Orthostatic (a.k.a. postural) measurements of pulse and blood pressure are often part of the assessment for hypovolemia and/or dizziness. This requires first measuring HR and BP when the patient is supine and then repeating them after the patient has stood for a few minutes.
Normally, SBP doesn’t vary by more than ~20 points and DBP by more than ~10 points when a patient moves from lying to standing. In the setting of significant volume depletion, a greater drop may be seen. This may also be associated with symptoms of cerebral hypo-perfusion (e.g. light headedness). In the setting of acute GI bleeding, for example, a drop in blood pressure and/or rise in heart rate when moving from lying to standing is a marker of significant blood loss and has important prognostic implications. It is also possible to have volume loss without attendant postural changes (i.e. the absence of changes doesn’t rule out hypovolemia).
Orthostatic measurements may also be used to determine if postural dizziness or syncope/presyncope are the result of a fall in blood pressure. For example, patients who suffer from diabetes may have autonomic nervous system dysfunction and impaired ability to appropriately vasoconstrict when changing positions. If their dizziness/lightheadedness is the result of orthostatic changes, then their BP will drop when they move from a lying to standing position and their symptoms will be reproduced. The 20-point value is a rough guideline. In general, the greater the change in BP, the more likely it is to cause symptoms and be of clinical significance.
The following are links to useful additional information about BP measurement and hypertension.
- AHA/ACC 2017 Guideline for High Blood Pressure in Adults
- New England Journal of Medicine - BP Measurement
- Moser M, et al. Resistant or difficult to control hypertension. NEJM 2006; 355: 385-92.

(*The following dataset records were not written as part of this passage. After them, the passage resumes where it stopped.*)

-- pv_equiv track=rewrite | github.com/PaperGlit/IS_Lab_3 | get_e.py | get_e
-- ===== SOURCE A (Python) =====
-- import math
--
-- def get_e(p, phi):
--     for e in reversed(range(p)):
--         for i in range(2, (e // 2) + 1):
--             if (e % i) == 0:
--                 break
--         else:
--             if math.gcd(e, phi) == 1:
--                 return int(e)
--     else:
--         raise ValueError("No valid value was found for e.")
-- ===== SOURCE B (Python) =====
-- import math
--
-- def get_e(p, phi):
--     # Count down from p-1; primality by trial division only up to sqrt(e).
--     e = p - 1
--     while e >= 0:
--         if _is_prime_or_unit(e) and math.gcd(e, phi) == 1:
--             return e
--         e -= 1
--     raise ValueError("No valid value was found for e.")
--
-- def _is_prime_or_unit(e):
--     # True for 0 and 1 (no divisor tested), and for primes.
--     i = 2
--     while i * i <= e:
--         if e % i == 0:
--             return False
--         i += 1
--     return True
-- ===== Notes on version B (the rewrite author's own statement) =====
-- stated objective: faster
-- what changed: Counts down with a trial-division primality test bounded by sqrt(e) instead of scanning all candidate divisors up to e//2.
import Mathlib
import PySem

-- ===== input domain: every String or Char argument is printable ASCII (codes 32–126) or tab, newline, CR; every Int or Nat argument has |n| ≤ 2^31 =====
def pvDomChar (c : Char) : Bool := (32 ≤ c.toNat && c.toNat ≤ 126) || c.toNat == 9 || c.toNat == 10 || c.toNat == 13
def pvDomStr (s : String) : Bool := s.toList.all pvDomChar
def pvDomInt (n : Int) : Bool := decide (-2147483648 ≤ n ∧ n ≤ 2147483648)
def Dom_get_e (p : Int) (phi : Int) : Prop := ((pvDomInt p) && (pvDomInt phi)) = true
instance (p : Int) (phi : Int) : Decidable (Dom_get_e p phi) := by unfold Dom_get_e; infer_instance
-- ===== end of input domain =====

-- B changes the primality scan: divisors are tried only up to sqrt(e) instead of e//2 (objective: faster).

-- ===== PORT A =====
-- for e in reversed(range(p)): inner for-else scans divisors 2..e//2; -1 stands for the ValueError (excluded by Pre_)
def get_e_loopA (phi : Int) : List Int → Int
  | [] => -1
  | e :: rest =>
    if (PySem.List.pyRange 2 (PySem.Int.floordiv e 2 + 1) 1).any
        (fun i => PySem.Int.mod e i == 0) then
      get_e_loopA phi rest
    else if Int.gcd e phi == 1 then e
    else get_e_loopA phi rest

def get_e (p : Int) (phi : Int) : Int :=
  get_e_loopA phi ((PySem.List.pyRange 0 p 1).reverse)

-- ===== PORT B =====
-- while i * i <= e: trial division up to sqrt(e); True for 0 and 1 as well
def isPrimeOrUnit (e : Int) (i : Int) : Bool :=
  if h : i * i ≤ e then
    if PySem.Int.mod e i == 0 then false else isPrimeOrUnit e (i + 1)
  else true
  termination_by (e + 1 - i).toNat
  decreasing_by
    have hie : i ≤ e := by by_cases h0 : i ≤ 0 <;> [nlinarith; nlinarith]
    omega

-- while e >= 0 counting down; -1 stands for the ValueError (excluded by Pre_)
def get_e_loopB (phi : Int) (e : Int) : Int :=
  if 0 ≤ e then
    if isPrimeOrUnit e 2 && (Int.gcd e phi == 1) then e
    else get_e_loopB phi (e - 1)
  else -1
  termination_by (e + 1).toNat
  decreasing_by omega

def get_e_alt (p : Int) (phi : Int) : Int :=
  get_e_loopB phi (p - 1)

-- ===== PRECONDITION & SPEC =====
-- Pre_ excludes exactly the inputs where A raises ValueError (p ≤ 0, or p = 1 with |phi| ≠ 1); B raises the same error there.
def Pre_get_e (p : Int) (phi : Int) : Prop := 2 ≤ p ∨ (p = 1 ∧ (phi = 1 ∨ phi = -1))
instance (p : Int) (phi : Int) : Decidable (Pre_get_e p phi) := by unfold Pre_get_e; infer_instance
def pvWitness_get_e : Int × Int := (7, 4)

def Spec_get_e (p : Int) (phi : Int) (out : Int) : Prop := out = get_e_alt p phi
instance (p : Int) (phi : Int) (out : Int) : Decidable (Spec_get_e p phi out) := by unfold Spec_get_e; infer_instance

-- ===== CLAIM (what is proved, stated in full; the proofs are below) =====
def Claim_equal_get_e : Prop := ∀ (p : Int) (phi : Int), Dom_get_e p phi → Pre_get_e p phi → Spec_get_e p phi (get_e p phi)

-- ===== LEMMAS AND PROOFS =====

-- B's scan as a predicate: no divisor i with j ≤ i and i*i ≤ e
theorem isPrimeOrUnit_iff (e j : Int) :
    0 ≤ j → (isPrimeOrUnit e j = true ↔ ∀ i : Int, j ≤ i → i * i ≤ e → ¬ (i ∣ e)) := by
  fun_induction isPrimeOrUnit e j with
  | case1 j hle hdvd =>
    intro hj
    simp only [beq_iff_eq, PySem.Int.mod_eq_zero_iff_dvd] at hdvd
    simp only [Bool.false_eq_true, false_iff, not_forall]
    exact ⟨j, le_refl _, hle, by simpa using hdvd⟩
  | case2 j hle hnd ih =>
    intro hj
    rw [ih (by omega)]
    simp only [beq_iff_eq, PySem.Int.mod_eq_zero_iff_dvd] at hnd
    constructor
    · intro H i hji hii
      rcases eq_or_lt_of_le hji with rfl | hlt
      · exact hnd
      · exact H i (by omega) hii
    · intro H i hji hii
      exact H i (by omega) hii
  | case3 j hgt =>
    intro hj
    simp only [true_iff]
    intro i hji hii hd
    nlinarith

-- A's inner scan (divisors up to e//2) finds one iff B's sqrt-bounded scan does
theorem pass_iff (e : Int) (he : 0 ≤ e) :
    ((PySem.List.pyRange 2 (PySem.Int.floordiv e 2 + 1) 1).any
        (fun i => PySem.Int.mod e i == 0)) = !(isPrimeOrUnit e 2) := by
  have key := isPrimeOrUnit_iff e 2 (by omega)
  cases hP : isPrimeOrUnit e 2 with
  | true =>
    simp only [Bool.not_true]
    rw [key] at hP
    simp only [List.any_eq_false]
    intro i hi
    rw [PySem.List.mem_pyRange_one] at hi
    obtain ⟨h2i, hiu⟩ := hi
    have hie2 : i * 2 ≤ e := by
      rw [← PySem.Int.le_floordiv_iff_mul_le (by omega : (0:Int) < 2)]; omega
    simp only [beq_iff_eq, PySem.Int.mod_eq_zero_iff_dvd]
    intro hdvd
    by_cases hii : i * i ≤ e
    · exact hP i h2i hii hdvd
    · -- otherwise the cofactor k = e / i is a divisor with k * k ≤ e
      set k := e / i with hk
      have hki : k * i = e := Int.ediv_mul_cancel hdvd
      have hipos : (0:Int) < i := by omega
      have hklt : k < i := by nlinarith
      have hk2 : 2 ≤ k := by nlinarith
      have hkk : k * k ≤ e := by nlinarith
      exact hP k hk2 hkk ⟨i, hki.symm⟩
  | false =>
    simp only [Bool.not_false]
    have hP' : ¬ ∀ i : Int, 2 ≤ i → i * i ≤ e → ¬ (i ∣ e) := by
      intro H
      rw [← key] at H
      simp [hP] at H
    push Not at hP'
    obtain ⟨i, h2i, hii, hdvd⟩ := hP'
    rw [List.any_eq_true]
    refine ⟨i, ?_, by simpa [PySem.Int.mod_eq_zero_iff_dvd] using hdvd⟩
    rw [PySem.List.mem_pyRange_one]
    have : i * 2 ≤ e := by nlinarith
    have : i ≤ PySem.Int.floordiv e 2 := by
      rw [PySem.Int.le_floordiv_iff_mul_le (by omega : (0:Int) < 2)]; omega
    omega

-- both loops walk e, e-1, … and agree step by step
theorem loop_eq (phi e : Int) :
    get_e_loopA phi (PySem.List.pyRange e (-1) (-1)) = get_e_loopB phi e := by
  by_cases he : 0 ≤ e
  · rw [PySem.List.pyRange_neg_one_cons (by omega : (-1:Int) < e)]
    rw [get_e_loopB, if_pos he]
    simp only [get_e_loopA, pass_iff e he]
    cases hP : isPrimeOrUnit e 2 with
    | true =>
      simp only [Bool.not_true, Bool.true_and, if_neg (by simp : ¬ (false = true))]
      by_cases hg : Int.gcd e phi = 1
      · simp [hg]
      · simp only [beq_iff_eq, if_neg hg]
        exact loop_eq phi (e - 1)
    | false =>
      simp only [Bool.not_false, Bool.false_and, Bool.false_eq_true, if_neg (by simp : ¬ False)]
      exact loop_eq phi (e - 1)
  · rw [PySem.List.pyRange_neg_one_eq_nil (by omega : e ≤ -1)]
    rw [get_e_loopB, if_neg he]
    rfl
  termination_by (e + 1).toNat
  decreasing_by all_goals omega

-- ===== VERDICT (by name: the statement is the Claim_ definition above) =====
theorem get_e_spec : Claim_equal_get_e := by
  intro p phi _ _
  unfold Spec_get_e get_e get_e_alt
  have h := PySem.List.pyRange_neg_one_eq_reverse (p - 1) (-1)
  have h2 : p - 1 + 1 = p := by ring
  rw [h2] at h
  norm_num at h
  rw [← h]
  exact loop_eq phi (p - 1)
-- B replaces A's six per-keyword substring-scan if-ladders by a keyword→priority hash index
-- built once; B enumerates the text's substrings at the keyword lengths, looks each up in
-- the index and returns the result-table entry at the minimum matching priority
-- (objective: alternative algorithm; same results).

-- ===== PORT A =====
-- literal transliteration: six `any(...)` ladders in source order, on code points
-- (`(s or "").lower()` = lower of s: the empty string is falsy and "".lower() = "")
def get_default_role_questions_py (job_title : String) (job_category : String) : List String :=
  let title_lower := PySem.Chars.lower job_title.toList
  let cat_lower := PySem.Chars.lower job_category.toList
  if (["nurs", "doctor", "physician", "midwife", "paramedic", "pharmacist",
       "therapist", "caregiver", "care assistant", "ward", "medical", "health"]).any
      (fun kw => PySem.Chars.isIn kw.toList title_lower || PySem.Chars.isIn kw.toList cat_lower) then
    ["nursing_license", "qualification_level", "passport_status"]
  else if (["driver", "chauffeur", "operator", "forklift"]).any
      (fun kw => PySem.Chars.isIn kw.toList title_lower) then
    ["license_type", "passport_status"]
  else if (["software", "developer", "programmer", "data ", "data science",
            "network", " it ", "information technology", "cyber", "devops"]).any
      (fun kw => PySem.Chars.isIn kw.toList title_lower || PySem.Chars.isIn kw.toList cat_lower) then
    ["english_proficiency", "passport_status"]
  else if (["construct", "mason", "welder", "carpenter", "electrician", "plumber",
            "mechanic", "technician", "engineer", "fabricat", "steel", "scaffold"]).any
      (fun kw => PySem.Chars.isIn kw.toList title_lower || PySem.Chars.isIn kw.toList cat_lower) then
    ["technical_certification", "passport_status"]
  else if (["hotel", "hospitality", "housekeep", "steward", "waiter", "chef",
            "cook", "kitchen", "cleaner", "laundry"]).any
      (fun kw => PySem.Chars.isIn kw.toList title_lower || PySem.Chars.isIn kw.toList cat_lower) then
    ["english_proficiency", "passport_status"]
  else if (["security", "guard", "bodyguar"]).any
      (fun kw => PySem.Chars.isIn kw.toList title_lower || PySem.Chars.isIn kw.toList cat_lower) then
    ["height_cm", "passport_status"]
  else
    ["passport_status", "availability"]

Oxygen Saturation: Over the past decade, this non-invasive measurement of gas exchange and red blood cell oxygen carrying capacity has become available in all hospitals and many clinics. While imperfect, it can provide important information about cardio-pulmonary dysfunction and is considered by many to be a fifth vital sign. In particular, for those suffering from either acute or chronic cardio-pulmonary disorders, it can help quantify the degree of impairment.